Work to complete >> Reproduce all of the data word for word.

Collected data

-- pv_equiv track=rewrite | github.com/b1ch0u/zelevinsky-conjecture | test.py | find_possible_wmu
-- ===== SOURCE A (Python) =====
-- import itertools
--
-- def dominates(u, v):
--     ''' Test if u dominates v.
--     u is said to dominate v if u_i >= v_i for all i.
--
--     >>> dominates([1], [0])
--     True
--
--     >>> dominates([1,1], [0,1])
--     True
--
--     >>> dominates([1,1,1], [0,1,2])
--     False
--     '''
--     return all(u_i >= v_i for u_i,v_i in zip(u, v))
--
-- def is_dk(v):
--     ''' Test if v is in D_k.
--     Elems of D_k are those  v such that v1 - 1 >= v2 - 2 >= ... >= v_k - k.
--
--     >>> is_dk([0])
--     True
--
--     >>> is_dk([0,1])
--     True
--
--     >>> is_dk([1,3])
--     False
--
--     >>> is_dk([1,2,0,5])
--     False
--
--     >>> is_dk([3,2,0,1])
--     True
--     '''
--     d = [e - (i + 1) for i,e in enumerate(v)] # the +1 comes from python's
--                                                 # indexing from 0
--     return all(d[i] >= d[i + 1] for i in range(len(d) - 1))
--
-- def perm_inv(w):
--     ''' Inverse a permutation w.
--
--     >>> perm_inv([])
--     []
--
--     >>> perm_inv([0])
--     [0]
--
--     >>> perm_inv([0,1])
--     [0, 1]
--
--     >>> perm_inv([0,1,2])
--     [0, 1, 2]
--
--     >>> perm_inv([0,2,1])
--     [0, 2, 1]
--
--     >>> perm_inv([4,0,3,2,1])
--     [1, 4, 3, 2, 0]
--     '''
--     res = [0] * len(w)
--     for i,e in enumerate(w):
--         res[e] = i
--     return res
--
-- def find_possible_wmu(l, order, k):
--     # TODO convert to np arr
--     res = []
--     wmu = [e[0] + i for i,e in enumerate(order)]
--     if not dominates(l, wmu): # standard form requires : lambda >= w*mu
--         return []
--     for w_inv in itertools.permutations(range(k)):
--         wmu_minus_id = [a - b for a,b in zip(wmu, range(0, k))]
--         mu_inv = [a + b for a,b in zip(wmu_minus_id, w_inv)]
--         w = perm_inv(w_inv)
--         mu = [mu_inv[w[i]] for i in range(k)]
--         if is_dk(mu):
--             res.append((w, mu, wmu))
--     return res
-- ===== SOURCE B (Python) =====
-- def find_possible_wmu(l, order, k):
--     # B: instead of scanning all k! permutations and testing is_dk, observe that
--     # mu is in D_k exactly when the c-values c[i] = order[i][0] are non-increasing
--     # along w; enumerate only those permutations directly, in the same
--     # (lexicographic-in-w_inv) order, by restricting each w_inv[i] to the block
--     # of positions its c-value may occupy.
--     wmu = [e[0] + i for i, e in enumerate(order)]
--     if not all(a >= b for a, b in zip(l, wmu)):
--         return []
--     n = k if k > 0 else 0
--     c = [order[i][0] for i in range(n)]
--     bounds = [(sum(1 for x in c if x > ci), sum(1 for x in c if x >= ci)) for ci in c]
--
--     def gen(bs, used):
--         if not bs:
--             return [[]]
--         lo, hi = bs[0]
--         out = []
--         for p in range(lo, hi):
--             if p not in used:
--                 out += [[p] + tail for tail in gen(bs[1:], [p] + used)]
--         return out
--
--     res = []
--     for w_inv in gen(bounds, []):
--         w = [0] * len(w_inv)
--         for i, p in enumerate(w_inv):
--             w[p] = i
--         mu = [c[w[j]] + j for j in range(n)]
--         res.append((w, mu, wmu))
--     return res
-- ===== Notes on version B (the rewrite author's own statement) =====
-- stated objective: faster
-- what changed: A enumerates all k! permutations and tests each induced mu with is_dk; B reduces the is_dk test to 'c-values (c[i]=order[i][0]) non-increasing along w', precomputes for each index its block of admissible positions, and generates only the valid permutations by a backtracking enumeration that never hits a dead end, producing them in A's exact order.
import Mathlib
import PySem

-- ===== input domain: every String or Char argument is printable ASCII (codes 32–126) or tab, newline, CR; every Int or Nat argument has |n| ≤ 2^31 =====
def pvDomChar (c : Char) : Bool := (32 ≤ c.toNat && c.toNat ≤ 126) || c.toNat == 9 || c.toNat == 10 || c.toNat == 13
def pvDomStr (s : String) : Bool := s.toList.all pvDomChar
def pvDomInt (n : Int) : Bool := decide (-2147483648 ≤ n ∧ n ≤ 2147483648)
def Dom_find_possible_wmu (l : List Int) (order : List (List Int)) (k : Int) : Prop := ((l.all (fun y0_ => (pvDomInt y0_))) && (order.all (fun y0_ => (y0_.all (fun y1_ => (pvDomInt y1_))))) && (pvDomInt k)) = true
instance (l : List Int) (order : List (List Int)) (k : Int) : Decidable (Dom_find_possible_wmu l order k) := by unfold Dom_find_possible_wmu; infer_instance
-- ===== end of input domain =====

-- B replaces A's scan of all k! permutations by a backtracking enumeration that
-- generates, in the same order, only the permutations whose induced mu lies in D_k
-- (objective: faster; the is_dk test reduces to per-index position blocks).

-- ===== PORT A =====
def dominates (u v : List Int) : Bool :=
  (u.zip v).all (fun ab => decide (ab.2 ≤ ab.1))

def is_dk (v : List Int) : Bool :=
  let d := (PySem.List.enumerate v).map (fun ie => ie.2 - (ie.1 + 1))
  -- d[i] / d[i+1]: indices produced by range(len(d)-1), always in range, so getD is exact
  (List.range (d.length - 1)).all (fun i => decide (d.getD (i + 1) 0 ≤ d.getD i 0))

Exercise answer >>
-- pv_equiv track=rewrite | github.com/b1ch0u/zelevinsky-conjecture | test.py | find_possible_wmu
-- ===== SOURCE A (Python) =====
-- import itertools
--
-- def dominates(u, v):
--     ''' Test if u dominates v.
--     u is said to dominate v if u_i >= v_i for all i.
--
--     >>> dominates([1], [0])
--     True
--
--     >>> dominates([1,1], [0,1])
--     True
--
--     >>> dominates([1,1,1], [0,1,2])
--     False
--     '''
--     return all(u_i >= v_i for u_i,v_i in zip(u, v))
--
-- def is_dk(v):
--     ''' Test if v is in D_k.
--     Elems of D_k are those  v such that v1 - 1 >= v2 - 2 >= ... >= v_k - k.
--
--     >>> is_dk([0])
--     True
--
--     >>> is_dk([0,1])
--     True
--
--     >>> is_dk([1,3])
--     False
--
--     >>> is_dk([1,2,0,5])
--     False
--
--     >>> is_dk([3,2,0,1])
--     True
--     '''
--     d = [e - (i + 1) for i,e in enumerate(v)] # the +1 comes from python's
--                                                 # indexing from 0
--     return all(d[i] >= d[i + 1] for i in range(len(d) - 1))
--
-- def perm_inv(w):
--     ''' Inverse a permutation w.
--
--     >>> perm_inv([])
--     []
--
--     >>> perm_inv([0])
--     [0]
--
--     >>> perm_inv([0,1])
--     [0, 1]
--
--     >>> perm_inv([0,1,2])
--     [0, 1, 2]
--
--     >>> perm_inv([0,2,1])
--     [0, 2, 1]
--
--     >>> perm_inv([4,0,3,2,1])
--     [1, 4, 3, 2, 0]
--     '''
--     res = [0] * len(w)
--     for i,e in enumerate(w):
--         res[e] = i
--     return res
--
-- def find_possible_wmu(l, order, k):
--     # TODO convert to np arr
--     res = []
--     wmu = [e[0] + i for i,e in enumerate(order)]
--     if not dominates(l, wmu): # standard form requires : lambda >= w*mu
--         return []
--     for w_inv in itertools.permutations(range(k)):
--         wmu_minus_id = [a - b for a,b in zip(wmu, range(0, k))]
--         mu_inv = [a + b for a,b in zip(wmu_minus_id, w_inv)]
--         w = perm_inv(w_inv)
--         mu = [mu_inv[w[i]] for i in range(k)]
--         if is_dk(mu):
--             res.append((w, mu, wmu))
--     return res
-- ===== SOURCE B (Python) =====
-- def find_possible_wmu(l, order, k):
--     # B: instead of scanning all k! permutations and testing is_dk, observe that
--     # mu is in D_k exactly when the c-values c[i] = order[i][0] are non-increasing
--     # along w; enumerate only those permutations directly, in the same
--     # (lexicographic-in-w_inv) order, by restricting each w_inv[i] to the block
--     # of positions its c-value may occupy.
--     wmu = [e[0] + i for i, e in enumerate(order)]
--     if not all(a >= b for a, b in zip(l, wmu)):
--         return []
--     n = k if k > 0 else 0
--     c = [order[i][0] for i in range(n)]
--     bounds = [(sum(1 for x in c if x > ci), sum(1 for x in c if x >= ci)) for ci in c]
--
--     def gen(bs, used):
--         if not bs:
--             return [[]]
--         lo, hi = bs[0]
--         out = []
--         for p in range(lo, hi):
--             if p not in used:
--                 out += [[p] + tail for tail in gen(bs[1:], [p] + used)]
--         return out
--
--     res = []
--     for w_inv in gen(bounds, []):
--         w = [0] * len(w_inv)
--         for i, p in enumerate(w_inv):
--             w[p] = i
--         mu = [c[w[j]] + j for j in range(n)]
--         res.append((w, mu, wmu))
--     return res
-- ===== Notes on version B (the rewrite author's own statement) =====
-- stated objective: faster
-- what changed: A enumerates all k! permutations and tests each induced mu with is_dk; B reduces the is_dk test to 'c-values (c[i]=order[i][0]) non-increasing along w', precomputes for each index its block of admissible positions, and generates only the valid permutations by a backtracking enumeration that never hits a dead end, producing them in A's exact order.
import Mathlib
import PySem

-- ===== input domain: every String or Char argument is printable ASCII (codes 32–126) or tab, newline, CR; every Int or Nat argument has |n| ≤ 2^31 =====
def pvDomChar (c : Char) : Bool := (32 ≤ c.toNat && c.toNat ≤ 126) || c.toNat == 9 || c.toNat == 10 || c.toNat == 13
def pvDomStr (s : String) : Bool := s.toList.all pvDomChar
def pvDomInt (n : Int) : Bool := decide (-2147483648 ≤ n ∧ n ≤ 2147483648)
def Dom_find_possible_wmu (l : List Int) (order : List (List Int)) (k : Int) : Prop := ((l.all (fun y0_ => (pvDomInt y0_))) && (order.all (fun y0_ => (y0_.all (fun y1_ => (pvDomInt y1_))))) && (pvDomInt k)) = true
instance (l : List Int) (order : List (List Int)) (k : Int) : Decidable (Dom_find_possible_wmu l order k) := by unfold Dom_find_possible_wmu; infer_instance
-- ===== end of input domain =====

-- B replaces A's scan of all k! permutations by a backtracking enumeration that
-- generates, in the same order, only the permutations whose induced mu lies in D_k
-- (objective: faster; the is_dk test reduces to per-index position blocks).

-- ===== PORT A =====
def dominates (u v : List Int) : Bool :=
  (u.zip v).all (fun ab => decide (ab.2 ≤ ab.1))

def is_dk (v : List Int) : Bool :=
  let d := (PySem.List.enumerate v).map (fun ie => ie.2 - (ie.1 + 1))
  -- d[i] / d[i+1]: indices produced by range(len(d)-1), always in range, so getD is exact
  (List.range (d.length - 1)).all (fun i => decide (d.getD (i + 1) 0 ≤ d.getD i 0))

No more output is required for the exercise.